-- ===== VERDICT (by name: the statement is the Claim_ definition above) =====
theorem build_T0_T1_py_spec : Claim_equal_build_T0_T1_py := by
  intro text _ hpre
  have h0 : 3 ≤ text.length → ∀ c ∈ text, 0 ≤ c := by
    rcases hpre with h | h
    · intro h3; omega
    · intro _; exact h
  unfold Spec_build_T0_T1_py build_T0_T1_py build_T0_T1_py_alt
  simp only []
  rw [pvTriplesEq text h0, pvRankEq, pvConcatEq]
  have hlen : (PySem.List.sorted
        (PySem.List.pyRange 0 (max ((PySem.List.len text) - 2) 0)) (pvKeyB text) false).length
      = (max ((PySem.List.len text) - 2) 0).toNat := by
    rw [PySem.List.length_sorted, PySem.List.length_pyRange_one]
    omega
  rw [hlen]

**Assignment:** Type out the whole of the data again, exactly as shown.

**Problem solution:**
-- ===== VERDICT (by name: the statement is the Claim_ definition above) =====
theorem build_T0_T1_py_spec : Claim_equal_build_T0_T1_py := by
  intro text _ hpre
  have h0 : 3 ≤ text.length → ∀ c ∈ text, 0 ≤ c := by
    rcases hpre with h | h
    · intro h3; omega
    · intro _; exact h
  unfold Spec_build_T0_T1_py build_T0_T1_py build_T0_T1_py_alt
  simp only []
  rw [pvTriplesEq text h0, pvRankEq, pvConcatEq]
  have hlen : (PySem.List.sorted
        (PySem.List.pyRange 0 (max ((PySem.List.len text) - 2) 0)) (pvKeyB text) false).length
      = (max ((PySem.List.len text) - 2) 0).toNat := by
    rw [PySem.List.length_sorted, PySem.List.length_pyRange_one]
    omega
  rw [hlen]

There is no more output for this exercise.